From the entries below, copy exactly the lines from the one that contains "by_cases hsw : PySem.Str.startswith" through the one that contains "have : ((hints.filter", both included, and only those.

--- START ---

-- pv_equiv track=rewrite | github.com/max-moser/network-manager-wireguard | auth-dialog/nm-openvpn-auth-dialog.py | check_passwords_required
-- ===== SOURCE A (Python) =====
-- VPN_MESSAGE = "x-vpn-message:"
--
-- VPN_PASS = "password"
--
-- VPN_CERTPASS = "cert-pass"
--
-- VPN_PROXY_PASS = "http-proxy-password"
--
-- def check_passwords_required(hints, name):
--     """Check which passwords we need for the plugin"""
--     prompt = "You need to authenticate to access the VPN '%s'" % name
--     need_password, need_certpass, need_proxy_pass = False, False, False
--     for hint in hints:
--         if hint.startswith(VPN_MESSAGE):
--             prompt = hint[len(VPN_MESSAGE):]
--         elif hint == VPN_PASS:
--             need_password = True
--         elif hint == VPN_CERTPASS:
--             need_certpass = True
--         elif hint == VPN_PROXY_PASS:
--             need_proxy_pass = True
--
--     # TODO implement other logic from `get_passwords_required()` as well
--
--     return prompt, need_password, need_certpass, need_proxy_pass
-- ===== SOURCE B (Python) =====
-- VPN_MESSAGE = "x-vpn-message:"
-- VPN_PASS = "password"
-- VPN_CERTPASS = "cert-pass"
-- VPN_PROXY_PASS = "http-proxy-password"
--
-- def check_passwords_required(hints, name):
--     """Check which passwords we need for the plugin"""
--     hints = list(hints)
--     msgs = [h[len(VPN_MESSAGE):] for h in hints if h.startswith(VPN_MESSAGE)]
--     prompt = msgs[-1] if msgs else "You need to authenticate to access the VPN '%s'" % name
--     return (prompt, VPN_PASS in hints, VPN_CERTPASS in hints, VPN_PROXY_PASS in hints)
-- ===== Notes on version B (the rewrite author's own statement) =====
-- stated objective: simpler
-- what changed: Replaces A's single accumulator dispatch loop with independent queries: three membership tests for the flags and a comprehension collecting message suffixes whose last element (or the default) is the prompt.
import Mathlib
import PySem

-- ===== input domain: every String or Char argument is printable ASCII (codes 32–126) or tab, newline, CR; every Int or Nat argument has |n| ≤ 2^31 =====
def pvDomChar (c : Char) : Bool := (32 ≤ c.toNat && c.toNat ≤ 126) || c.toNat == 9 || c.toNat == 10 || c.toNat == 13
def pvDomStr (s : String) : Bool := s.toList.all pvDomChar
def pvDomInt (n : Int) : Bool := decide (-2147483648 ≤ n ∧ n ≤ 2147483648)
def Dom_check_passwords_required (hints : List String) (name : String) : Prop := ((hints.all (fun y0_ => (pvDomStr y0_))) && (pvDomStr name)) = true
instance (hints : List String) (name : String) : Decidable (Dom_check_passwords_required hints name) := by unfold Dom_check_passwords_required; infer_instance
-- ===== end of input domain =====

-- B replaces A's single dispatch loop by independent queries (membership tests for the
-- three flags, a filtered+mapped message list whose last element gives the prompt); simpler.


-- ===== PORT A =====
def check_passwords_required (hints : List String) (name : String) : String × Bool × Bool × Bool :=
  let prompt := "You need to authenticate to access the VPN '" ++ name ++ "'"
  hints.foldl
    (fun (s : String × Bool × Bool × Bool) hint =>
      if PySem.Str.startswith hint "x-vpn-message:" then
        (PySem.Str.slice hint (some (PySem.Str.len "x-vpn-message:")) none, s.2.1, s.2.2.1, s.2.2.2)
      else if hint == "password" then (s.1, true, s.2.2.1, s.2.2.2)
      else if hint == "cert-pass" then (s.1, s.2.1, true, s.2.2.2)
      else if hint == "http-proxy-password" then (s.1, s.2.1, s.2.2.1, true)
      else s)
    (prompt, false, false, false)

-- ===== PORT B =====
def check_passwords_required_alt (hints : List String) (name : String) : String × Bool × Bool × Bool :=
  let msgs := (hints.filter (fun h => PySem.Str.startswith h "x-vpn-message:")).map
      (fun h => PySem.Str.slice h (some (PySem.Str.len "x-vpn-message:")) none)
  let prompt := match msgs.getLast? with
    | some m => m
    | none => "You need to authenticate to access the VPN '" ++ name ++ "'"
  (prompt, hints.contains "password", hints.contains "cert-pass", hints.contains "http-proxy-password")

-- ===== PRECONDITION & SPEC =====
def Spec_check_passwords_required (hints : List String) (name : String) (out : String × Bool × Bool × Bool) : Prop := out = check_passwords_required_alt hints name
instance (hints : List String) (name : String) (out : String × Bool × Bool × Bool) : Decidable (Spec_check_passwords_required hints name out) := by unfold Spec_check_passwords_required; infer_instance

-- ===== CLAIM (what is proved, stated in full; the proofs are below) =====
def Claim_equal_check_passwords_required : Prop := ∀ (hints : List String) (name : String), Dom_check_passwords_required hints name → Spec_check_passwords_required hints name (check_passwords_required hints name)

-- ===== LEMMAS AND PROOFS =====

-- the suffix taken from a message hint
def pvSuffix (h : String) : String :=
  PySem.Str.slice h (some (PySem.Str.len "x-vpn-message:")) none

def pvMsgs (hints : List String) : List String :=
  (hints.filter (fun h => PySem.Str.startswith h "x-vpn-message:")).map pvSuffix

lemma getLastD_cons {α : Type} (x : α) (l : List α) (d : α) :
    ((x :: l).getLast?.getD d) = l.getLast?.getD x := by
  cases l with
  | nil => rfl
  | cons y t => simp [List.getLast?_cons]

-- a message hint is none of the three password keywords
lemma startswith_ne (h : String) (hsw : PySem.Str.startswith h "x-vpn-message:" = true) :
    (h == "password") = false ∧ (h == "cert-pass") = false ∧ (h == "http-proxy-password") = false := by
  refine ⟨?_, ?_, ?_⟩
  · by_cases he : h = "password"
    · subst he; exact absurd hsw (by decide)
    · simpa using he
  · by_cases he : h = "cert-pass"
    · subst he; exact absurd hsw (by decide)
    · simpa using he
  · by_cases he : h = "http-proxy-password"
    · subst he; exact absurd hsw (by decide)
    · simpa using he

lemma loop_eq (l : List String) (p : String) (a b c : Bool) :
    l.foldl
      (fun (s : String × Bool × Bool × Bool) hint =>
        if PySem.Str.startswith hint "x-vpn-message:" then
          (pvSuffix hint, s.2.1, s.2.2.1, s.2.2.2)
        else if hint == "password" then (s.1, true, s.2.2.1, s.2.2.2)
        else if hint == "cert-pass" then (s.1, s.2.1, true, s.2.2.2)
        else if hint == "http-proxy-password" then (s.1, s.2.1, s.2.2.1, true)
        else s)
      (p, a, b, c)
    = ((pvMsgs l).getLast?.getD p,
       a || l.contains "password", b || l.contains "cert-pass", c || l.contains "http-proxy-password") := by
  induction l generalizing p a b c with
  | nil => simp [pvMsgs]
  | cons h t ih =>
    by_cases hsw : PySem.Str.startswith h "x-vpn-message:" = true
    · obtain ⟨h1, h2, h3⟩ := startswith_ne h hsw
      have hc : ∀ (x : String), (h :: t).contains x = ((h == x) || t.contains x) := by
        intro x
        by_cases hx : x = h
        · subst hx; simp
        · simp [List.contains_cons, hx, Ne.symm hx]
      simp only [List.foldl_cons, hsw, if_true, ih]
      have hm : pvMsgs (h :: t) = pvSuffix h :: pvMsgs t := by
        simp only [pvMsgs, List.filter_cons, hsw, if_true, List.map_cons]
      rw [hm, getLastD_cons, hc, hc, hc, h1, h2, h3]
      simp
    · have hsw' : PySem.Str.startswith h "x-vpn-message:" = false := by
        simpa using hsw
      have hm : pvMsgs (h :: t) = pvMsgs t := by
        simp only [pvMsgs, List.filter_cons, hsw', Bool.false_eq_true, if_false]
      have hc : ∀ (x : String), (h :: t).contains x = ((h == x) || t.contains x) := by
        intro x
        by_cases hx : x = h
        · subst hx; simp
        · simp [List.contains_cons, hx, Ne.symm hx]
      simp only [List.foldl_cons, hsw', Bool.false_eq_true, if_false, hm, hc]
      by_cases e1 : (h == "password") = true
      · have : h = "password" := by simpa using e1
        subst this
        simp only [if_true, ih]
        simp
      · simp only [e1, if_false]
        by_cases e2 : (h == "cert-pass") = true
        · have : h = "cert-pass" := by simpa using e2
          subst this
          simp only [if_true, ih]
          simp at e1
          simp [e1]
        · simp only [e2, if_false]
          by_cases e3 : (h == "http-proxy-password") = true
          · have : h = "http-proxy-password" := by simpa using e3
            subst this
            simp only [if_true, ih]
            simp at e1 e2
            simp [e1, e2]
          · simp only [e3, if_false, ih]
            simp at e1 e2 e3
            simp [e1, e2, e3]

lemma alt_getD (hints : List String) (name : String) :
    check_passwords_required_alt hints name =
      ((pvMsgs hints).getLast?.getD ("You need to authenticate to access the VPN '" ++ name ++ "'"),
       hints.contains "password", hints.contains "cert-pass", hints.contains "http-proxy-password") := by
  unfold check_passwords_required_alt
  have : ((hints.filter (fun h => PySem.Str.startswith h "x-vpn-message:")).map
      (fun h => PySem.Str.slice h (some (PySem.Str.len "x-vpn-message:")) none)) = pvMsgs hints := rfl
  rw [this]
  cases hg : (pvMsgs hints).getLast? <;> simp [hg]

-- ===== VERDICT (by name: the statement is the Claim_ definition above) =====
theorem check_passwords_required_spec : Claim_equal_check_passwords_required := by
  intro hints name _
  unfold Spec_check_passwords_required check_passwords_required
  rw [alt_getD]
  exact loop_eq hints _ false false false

--- END ---
--- START ---

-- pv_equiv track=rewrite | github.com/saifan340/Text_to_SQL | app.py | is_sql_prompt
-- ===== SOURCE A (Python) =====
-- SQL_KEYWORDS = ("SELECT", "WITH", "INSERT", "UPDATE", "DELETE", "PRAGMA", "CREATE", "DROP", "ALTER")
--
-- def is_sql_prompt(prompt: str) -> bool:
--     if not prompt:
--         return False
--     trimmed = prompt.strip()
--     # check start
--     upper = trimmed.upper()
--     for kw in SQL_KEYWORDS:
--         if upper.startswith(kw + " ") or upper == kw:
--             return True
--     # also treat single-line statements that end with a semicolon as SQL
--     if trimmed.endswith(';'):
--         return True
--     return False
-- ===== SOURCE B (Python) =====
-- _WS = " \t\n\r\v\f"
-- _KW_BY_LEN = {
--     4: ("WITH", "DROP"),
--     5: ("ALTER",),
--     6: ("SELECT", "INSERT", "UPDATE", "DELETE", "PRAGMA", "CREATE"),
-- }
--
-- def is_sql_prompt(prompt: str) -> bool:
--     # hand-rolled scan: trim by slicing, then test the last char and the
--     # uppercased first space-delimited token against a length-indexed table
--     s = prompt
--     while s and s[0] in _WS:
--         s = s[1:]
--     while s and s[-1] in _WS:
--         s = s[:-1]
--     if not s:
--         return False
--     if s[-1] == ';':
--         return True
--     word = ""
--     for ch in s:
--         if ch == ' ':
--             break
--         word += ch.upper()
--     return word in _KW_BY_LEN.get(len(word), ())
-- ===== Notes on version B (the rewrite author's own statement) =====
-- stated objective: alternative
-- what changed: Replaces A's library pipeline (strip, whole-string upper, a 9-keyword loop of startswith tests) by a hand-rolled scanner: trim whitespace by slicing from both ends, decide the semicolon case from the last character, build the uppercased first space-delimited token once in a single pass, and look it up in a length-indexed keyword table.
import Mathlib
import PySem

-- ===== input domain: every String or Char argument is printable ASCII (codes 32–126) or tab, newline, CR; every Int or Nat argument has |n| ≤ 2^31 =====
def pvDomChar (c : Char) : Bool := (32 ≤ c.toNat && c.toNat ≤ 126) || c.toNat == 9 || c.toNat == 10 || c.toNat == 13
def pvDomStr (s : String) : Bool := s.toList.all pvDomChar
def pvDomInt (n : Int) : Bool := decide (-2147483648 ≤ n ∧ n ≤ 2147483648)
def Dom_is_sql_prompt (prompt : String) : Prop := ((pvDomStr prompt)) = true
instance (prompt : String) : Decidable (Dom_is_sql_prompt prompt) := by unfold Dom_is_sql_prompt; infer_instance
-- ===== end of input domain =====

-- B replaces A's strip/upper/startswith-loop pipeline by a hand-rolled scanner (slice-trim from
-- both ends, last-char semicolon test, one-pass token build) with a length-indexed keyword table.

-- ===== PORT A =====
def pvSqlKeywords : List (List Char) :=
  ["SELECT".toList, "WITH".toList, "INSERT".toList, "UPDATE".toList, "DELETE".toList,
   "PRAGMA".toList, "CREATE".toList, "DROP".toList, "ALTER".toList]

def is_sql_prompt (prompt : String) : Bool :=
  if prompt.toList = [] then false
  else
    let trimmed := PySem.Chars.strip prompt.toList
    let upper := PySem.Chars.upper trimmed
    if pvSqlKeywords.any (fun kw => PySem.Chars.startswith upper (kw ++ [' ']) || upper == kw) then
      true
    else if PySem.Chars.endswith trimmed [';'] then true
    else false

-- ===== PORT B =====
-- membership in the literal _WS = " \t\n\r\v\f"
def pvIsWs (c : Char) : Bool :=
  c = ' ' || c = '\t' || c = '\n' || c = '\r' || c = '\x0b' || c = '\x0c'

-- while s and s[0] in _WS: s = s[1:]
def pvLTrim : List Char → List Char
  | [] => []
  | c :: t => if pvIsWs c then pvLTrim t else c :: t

--- END ---

## ANSWER TO THE EXERCISE
    by_cases hsw : PySem.Str.startswith h "x-vpn-message:" = true
    · obtain ⟨h1, h2, h3⟩ := startswith_ne h hsw
      have hc : ∀ (x : String), (h :: t).contains x = ((h == x) || t.contains x) := by
        intro x
        by_cases hx : x = h
        · subst hx; simp
        · simp [List.contains_cons, hx, Ne.symm hx]
      simp only [List.foldl_cons, hsw, if_true, ih]
      have hm : pvMsgs (h :: t) = pvSuffix h :: pvMsgs t := by
        simp only [pvMsgs, List.filter_cons, hsw, if_true, List.map_cons]
      rw [hm, getLastD_cons, hc, hc, hc, h1, h2, h3]
      simp
    · have hsw' : PySem.Str.startswith h "x-vpn-message:" = false := by
        simpa using hsw
      have hm : pvMsgs (h :: t) = pvMsgs t := by
        simp only [pvMsgs, List.filter_cons, hsw', Bool.false_eq_true, if_false]
      have hc : ∀ (x : String), (h :: t).contains x = ((h == x) || t.contains x) := by
        intro x
        by_cases hx : x = h
        · subst hx; simp
        · simp [List.contains_cons, hx, Ne.symm hx]
      simp only [List.foldl_cons, hsw', Bool.false_eq_true, if_false, hm, hc]
      by_cases e1 : (h == "password") = true
      · have : h = "password" := by simpa using e1
        subst this
        simp only [if_true, ih]
        simp
      · simp only [e1, if_false]
        by_cases e2 : (h == "cert-pass") = true
        · have : h = "cert-pass" := by simpa using e2
          subst this
          simp only [if_true, ih]
          simp at e1
          simp [e1]
        · simp only [e2, if_false]
          by_cases e3 : (h == "http-proxy-password") = true
          · have : h = "http-proxy-password" := by simpa using e3
            subst this
            simp only [if_true, ih]
            simp at e1 e2
            simp [e1, e2]
          · simp only [e3, if_false, ih]
            simp at e1 e2 e3
            simp [e1, e2, e3]

lemma alt_getD (hints : List String) (name : String) :
    check_passwords_required_alt hints name =
      ((pvMsgs hints).getLast?.getD ("You need to authenticate to access the VPN '" ++ name ++ "'"),
       hints.contains "password", hints.contains "cert-pass", hints.contains "http-proxy-password") := by
  unfold check_passwords_required_alt
  have : ((hints.filter (fun h => PySem.Str.startswith h "x-vpn-message:")).map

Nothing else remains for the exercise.